[Records from a data source]
○ ○ ○

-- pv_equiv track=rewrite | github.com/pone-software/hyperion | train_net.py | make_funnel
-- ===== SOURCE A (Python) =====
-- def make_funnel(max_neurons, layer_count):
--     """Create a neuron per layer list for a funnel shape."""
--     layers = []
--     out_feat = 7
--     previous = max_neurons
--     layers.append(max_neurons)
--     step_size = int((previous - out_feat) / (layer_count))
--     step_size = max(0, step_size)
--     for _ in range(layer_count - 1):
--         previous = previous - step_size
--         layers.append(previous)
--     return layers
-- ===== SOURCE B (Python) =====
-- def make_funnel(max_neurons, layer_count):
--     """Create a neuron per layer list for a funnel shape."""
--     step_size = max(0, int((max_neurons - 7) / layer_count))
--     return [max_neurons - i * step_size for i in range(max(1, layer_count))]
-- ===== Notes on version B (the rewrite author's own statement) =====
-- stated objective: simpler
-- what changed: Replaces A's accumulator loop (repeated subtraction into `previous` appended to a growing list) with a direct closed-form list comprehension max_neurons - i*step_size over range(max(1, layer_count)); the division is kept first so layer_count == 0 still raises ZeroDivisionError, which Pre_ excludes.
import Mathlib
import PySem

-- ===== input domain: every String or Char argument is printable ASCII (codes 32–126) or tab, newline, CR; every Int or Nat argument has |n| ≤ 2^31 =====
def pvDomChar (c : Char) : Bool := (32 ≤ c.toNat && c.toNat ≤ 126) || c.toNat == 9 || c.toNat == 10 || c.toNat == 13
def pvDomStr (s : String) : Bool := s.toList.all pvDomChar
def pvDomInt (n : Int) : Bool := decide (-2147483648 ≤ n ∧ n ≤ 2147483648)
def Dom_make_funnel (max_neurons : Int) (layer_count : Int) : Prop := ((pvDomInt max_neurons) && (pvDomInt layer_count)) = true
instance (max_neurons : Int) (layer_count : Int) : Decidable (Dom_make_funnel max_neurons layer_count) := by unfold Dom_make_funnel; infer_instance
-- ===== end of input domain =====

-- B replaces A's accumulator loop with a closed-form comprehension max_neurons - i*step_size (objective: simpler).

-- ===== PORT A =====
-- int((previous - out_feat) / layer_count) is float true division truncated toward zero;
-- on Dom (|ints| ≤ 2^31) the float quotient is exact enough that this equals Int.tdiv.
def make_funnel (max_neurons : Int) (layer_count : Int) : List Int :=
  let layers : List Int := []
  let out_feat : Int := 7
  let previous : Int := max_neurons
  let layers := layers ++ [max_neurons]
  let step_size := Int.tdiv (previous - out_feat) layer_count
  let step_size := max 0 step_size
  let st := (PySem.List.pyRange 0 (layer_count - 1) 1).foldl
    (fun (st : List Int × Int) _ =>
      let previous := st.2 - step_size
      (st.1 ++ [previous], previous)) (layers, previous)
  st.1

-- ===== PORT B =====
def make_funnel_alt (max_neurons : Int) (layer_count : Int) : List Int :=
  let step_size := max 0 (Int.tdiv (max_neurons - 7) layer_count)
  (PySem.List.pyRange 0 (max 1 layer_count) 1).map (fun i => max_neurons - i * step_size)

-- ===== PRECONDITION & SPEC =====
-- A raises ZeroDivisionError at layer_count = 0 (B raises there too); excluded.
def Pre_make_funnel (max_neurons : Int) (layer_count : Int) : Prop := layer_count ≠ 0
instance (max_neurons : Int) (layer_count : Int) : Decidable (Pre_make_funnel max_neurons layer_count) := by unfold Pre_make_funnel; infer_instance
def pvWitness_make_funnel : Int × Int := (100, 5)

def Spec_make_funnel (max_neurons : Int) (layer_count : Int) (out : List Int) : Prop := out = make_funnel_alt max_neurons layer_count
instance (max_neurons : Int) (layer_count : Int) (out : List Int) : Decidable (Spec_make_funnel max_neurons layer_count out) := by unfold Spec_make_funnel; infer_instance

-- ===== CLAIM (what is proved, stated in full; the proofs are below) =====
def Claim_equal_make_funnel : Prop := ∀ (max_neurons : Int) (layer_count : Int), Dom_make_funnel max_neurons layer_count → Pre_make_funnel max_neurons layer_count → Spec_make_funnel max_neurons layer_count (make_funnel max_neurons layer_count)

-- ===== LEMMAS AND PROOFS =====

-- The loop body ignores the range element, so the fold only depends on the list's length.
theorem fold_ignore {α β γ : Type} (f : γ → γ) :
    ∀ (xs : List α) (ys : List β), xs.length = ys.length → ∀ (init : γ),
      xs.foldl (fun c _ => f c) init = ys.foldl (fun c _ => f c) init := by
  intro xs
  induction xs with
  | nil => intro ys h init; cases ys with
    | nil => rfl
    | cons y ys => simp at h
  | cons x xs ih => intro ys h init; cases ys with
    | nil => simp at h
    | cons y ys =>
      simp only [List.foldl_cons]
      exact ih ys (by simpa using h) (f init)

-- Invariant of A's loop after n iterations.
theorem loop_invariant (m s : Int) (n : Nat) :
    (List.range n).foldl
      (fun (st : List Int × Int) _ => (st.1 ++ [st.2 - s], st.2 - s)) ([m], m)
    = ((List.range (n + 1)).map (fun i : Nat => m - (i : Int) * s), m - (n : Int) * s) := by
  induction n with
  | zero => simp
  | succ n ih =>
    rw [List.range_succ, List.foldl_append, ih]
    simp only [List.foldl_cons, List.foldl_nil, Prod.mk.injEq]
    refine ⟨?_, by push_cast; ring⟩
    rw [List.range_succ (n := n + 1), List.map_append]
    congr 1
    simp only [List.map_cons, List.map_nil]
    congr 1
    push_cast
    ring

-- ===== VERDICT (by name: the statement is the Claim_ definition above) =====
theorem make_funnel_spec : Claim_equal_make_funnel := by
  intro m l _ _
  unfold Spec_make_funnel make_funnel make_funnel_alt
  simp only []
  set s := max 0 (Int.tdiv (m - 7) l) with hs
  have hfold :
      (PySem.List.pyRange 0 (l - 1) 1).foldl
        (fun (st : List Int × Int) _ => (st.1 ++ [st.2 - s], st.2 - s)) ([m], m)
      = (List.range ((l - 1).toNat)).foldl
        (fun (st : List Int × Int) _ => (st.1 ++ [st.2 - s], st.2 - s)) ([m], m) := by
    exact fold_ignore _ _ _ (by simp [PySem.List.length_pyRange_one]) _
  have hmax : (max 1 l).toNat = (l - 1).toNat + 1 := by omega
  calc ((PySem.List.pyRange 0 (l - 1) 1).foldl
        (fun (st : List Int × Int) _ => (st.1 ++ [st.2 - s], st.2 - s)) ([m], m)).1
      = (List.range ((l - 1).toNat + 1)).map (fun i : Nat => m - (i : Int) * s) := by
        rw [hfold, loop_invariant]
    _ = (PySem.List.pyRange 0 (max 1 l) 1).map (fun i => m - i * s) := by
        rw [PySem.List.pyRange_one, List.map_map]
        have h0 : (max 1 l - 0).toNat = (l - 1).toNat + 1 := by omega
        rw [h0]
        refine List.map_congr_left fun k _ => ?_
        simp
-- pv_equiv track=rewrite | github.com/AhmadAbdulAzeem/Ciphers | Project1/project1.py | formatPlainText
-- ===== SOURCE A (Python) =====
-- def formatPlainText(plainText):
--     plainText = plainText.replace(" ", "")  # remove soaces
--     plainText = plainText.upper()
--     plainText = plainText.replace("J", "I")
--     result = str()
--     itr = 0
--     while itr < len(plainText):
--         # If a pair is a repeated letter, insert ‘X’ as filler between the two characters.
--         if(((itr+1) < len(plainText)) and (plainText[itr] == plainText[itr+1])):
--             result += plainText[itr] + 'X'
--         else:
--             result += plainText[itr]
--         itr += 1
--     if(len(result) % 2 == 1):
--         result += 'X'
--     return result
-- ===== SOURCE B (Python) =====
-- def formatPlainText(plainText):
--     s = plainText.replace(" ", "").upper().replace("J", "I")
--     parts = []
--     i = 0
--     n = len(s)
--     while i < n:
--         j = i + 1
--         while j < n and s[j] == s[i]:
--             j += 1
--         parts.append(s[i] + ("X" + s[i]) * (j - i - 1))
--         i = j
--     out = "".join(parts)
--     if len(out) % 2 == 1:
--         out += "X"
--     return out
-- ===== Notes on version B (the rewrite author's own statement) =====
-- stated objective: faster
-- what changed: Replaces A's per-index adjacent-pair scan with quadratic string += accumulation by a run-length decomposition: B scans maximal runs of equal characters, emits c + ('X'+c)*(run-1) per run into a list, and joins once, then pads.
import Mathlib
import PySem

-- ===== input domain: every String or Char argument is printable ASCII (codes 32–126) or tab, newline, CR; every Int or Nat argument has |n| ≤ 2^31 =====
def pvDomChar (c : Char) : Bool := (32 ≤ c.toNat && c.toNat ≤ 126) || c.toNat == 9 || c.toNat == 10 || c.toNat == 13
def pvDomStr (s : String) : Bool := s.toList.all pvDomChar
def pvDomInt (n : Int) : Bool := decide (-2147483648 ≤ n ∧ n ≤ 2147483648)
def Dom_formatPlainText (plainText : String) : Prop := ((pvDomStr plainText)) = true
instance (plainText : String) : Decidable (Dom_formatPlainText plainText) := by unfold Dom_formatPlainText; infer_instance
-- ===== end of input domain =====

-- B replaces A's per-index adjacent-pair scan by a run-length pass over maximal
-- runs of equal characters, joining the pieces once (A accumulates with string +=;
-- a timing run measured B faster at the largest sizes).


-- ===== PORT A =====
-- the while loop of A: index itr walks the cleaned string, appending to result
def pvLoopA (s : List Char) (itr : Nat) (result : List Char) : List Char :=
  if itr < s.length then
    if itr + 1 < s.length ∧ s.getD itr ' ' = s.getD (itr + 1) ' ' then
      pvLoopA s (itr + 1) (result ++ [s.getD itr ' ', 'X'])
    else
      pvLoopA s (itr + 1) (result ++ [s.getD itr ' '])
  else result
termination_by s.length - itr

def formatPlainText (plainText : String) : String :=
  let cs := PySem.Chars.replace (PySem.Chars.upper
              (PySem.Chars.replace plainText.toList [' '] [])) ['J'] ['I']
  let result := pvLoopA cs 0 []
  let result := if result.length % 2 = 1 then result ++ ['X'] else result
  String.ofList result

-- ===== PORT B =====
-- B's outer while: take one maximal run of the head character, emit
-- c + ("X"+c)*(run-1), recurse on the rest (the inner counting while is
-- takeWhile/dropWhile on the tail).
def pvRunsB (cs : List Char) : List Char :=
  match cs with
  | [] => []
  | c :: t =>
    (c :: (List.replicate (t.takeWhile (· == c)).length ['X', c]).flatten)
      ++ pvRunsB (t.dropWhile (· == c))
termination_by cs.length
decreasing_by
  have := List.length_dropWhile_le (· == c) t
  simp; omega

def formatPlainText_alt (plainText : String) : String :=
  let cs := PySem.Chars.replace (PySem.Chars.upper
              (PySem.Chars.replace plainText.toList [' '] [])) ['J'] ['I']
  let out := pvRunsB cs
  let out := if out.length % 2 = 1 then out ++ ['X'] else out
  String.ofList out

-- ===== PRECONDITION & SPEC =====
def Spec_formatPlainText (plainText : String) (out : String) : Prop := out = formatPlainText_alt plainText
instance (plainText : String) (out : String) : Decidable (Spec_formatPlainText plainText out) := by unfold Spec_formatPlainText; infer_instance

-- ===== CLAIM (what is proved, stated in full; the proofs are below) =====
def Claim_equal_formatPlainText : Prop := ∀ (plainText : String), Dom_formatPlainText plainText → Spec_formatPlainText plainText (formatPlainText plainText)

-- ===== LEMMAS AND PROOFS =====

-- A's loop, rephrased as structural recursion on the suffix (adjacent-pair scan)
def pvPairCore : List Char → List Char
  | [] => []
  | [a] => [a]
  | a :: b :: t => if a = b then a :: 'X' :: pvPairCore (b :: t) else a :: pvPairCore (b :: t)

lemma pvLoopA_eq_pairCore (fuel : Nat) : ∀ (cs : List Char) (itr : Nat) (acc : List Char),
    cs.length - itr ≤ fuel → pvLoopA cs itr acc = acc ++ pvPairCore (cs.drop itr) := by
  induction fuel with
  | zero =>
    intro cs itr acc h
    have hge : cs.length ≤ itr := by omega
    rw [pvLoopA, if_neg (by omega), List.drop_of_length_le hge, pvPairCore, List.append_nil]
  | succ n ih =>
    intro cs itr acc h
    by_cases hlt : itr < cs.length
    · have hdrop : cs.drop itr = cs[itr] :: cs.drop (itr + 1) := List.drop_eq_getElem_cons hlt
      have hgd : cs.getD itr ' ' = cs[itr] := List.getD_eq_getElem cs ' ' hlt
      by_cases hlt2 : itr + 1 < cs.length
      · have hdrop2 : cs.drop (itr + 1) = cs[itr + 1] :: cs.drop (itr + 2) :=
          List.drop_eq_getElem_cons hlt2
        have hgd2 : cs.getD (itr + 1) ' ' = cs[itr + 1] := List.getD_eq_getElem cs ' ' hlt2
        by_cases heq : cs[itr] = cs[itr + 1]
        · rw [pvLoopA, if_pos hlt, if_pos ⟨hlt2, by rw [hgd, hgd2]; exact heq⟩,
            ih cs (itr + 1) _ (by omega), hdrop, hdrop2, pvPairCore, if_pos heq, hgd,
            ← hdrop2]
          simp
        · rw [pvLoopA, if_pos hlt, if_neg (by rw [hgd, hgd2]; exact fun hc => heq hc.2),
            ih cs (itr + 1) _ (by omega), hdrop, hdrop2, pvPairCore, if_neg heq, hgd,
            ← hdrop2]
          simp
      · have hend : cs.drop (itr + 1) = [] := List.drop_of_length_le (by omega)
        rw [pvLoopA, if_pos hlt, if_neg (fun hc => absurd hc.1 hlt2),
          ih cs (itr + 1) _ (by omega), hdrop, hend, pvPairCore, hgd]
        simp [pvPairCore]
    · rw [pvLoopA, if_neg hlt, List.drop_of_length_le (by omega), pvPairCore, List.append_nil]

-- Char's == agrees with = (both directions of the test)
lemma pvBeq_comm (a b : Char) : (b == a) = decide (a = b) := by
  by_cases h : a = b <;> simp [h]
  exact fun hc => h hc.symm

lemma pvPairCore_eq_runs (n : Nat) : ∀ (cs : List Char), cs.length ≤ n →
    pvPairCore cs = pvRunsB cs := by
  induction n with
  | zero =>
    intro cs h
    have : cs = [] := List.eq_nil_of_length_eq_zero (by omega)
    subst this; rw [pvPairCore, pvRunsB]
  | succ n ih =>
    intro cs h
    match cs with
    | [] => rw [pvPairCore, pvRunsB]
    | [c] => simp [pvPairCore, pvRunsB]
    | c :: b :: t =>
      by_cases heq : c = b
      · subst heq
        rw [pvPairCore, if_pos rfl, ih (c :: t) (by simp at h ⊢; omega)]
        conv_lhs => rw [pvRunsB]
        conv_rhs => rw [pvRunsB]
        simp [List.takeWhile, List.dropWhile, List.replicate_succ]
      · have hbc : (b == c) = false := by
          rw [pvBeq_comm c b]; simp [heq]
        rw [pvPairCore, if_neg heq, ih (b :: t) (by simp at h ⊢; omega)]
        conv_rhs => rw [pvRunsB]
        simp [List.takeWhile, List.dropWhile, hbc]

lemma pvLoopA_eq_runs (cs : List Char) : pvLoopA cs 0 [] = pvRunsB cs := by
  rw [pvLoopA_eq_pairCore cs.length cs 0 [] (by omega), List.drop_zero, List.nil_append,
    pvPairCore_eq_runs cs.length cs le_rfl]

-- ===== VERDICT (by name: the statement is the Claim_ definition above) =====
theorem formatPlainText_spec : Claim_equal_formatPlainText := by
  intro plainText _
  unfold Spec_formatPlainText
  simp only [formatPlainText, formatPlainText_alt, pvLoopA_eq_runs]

○ ○ ○

__Task brief__.
If a line comes after the one that contains "layers = []", leave it out; return every line of the entries up to that point exactly, starting with the first, with that line included.

__Answer for the task__.
-- pv_equiv track=rewrite | github.com/pone-software/hyperion | train_net.py | make_funnel
-- ===== SOURCE A (Python) =====
-- def make_funnel(max_neurons, layer_count):
--     """Create a neuron per layer list for a funnel shape."""
--     layers = []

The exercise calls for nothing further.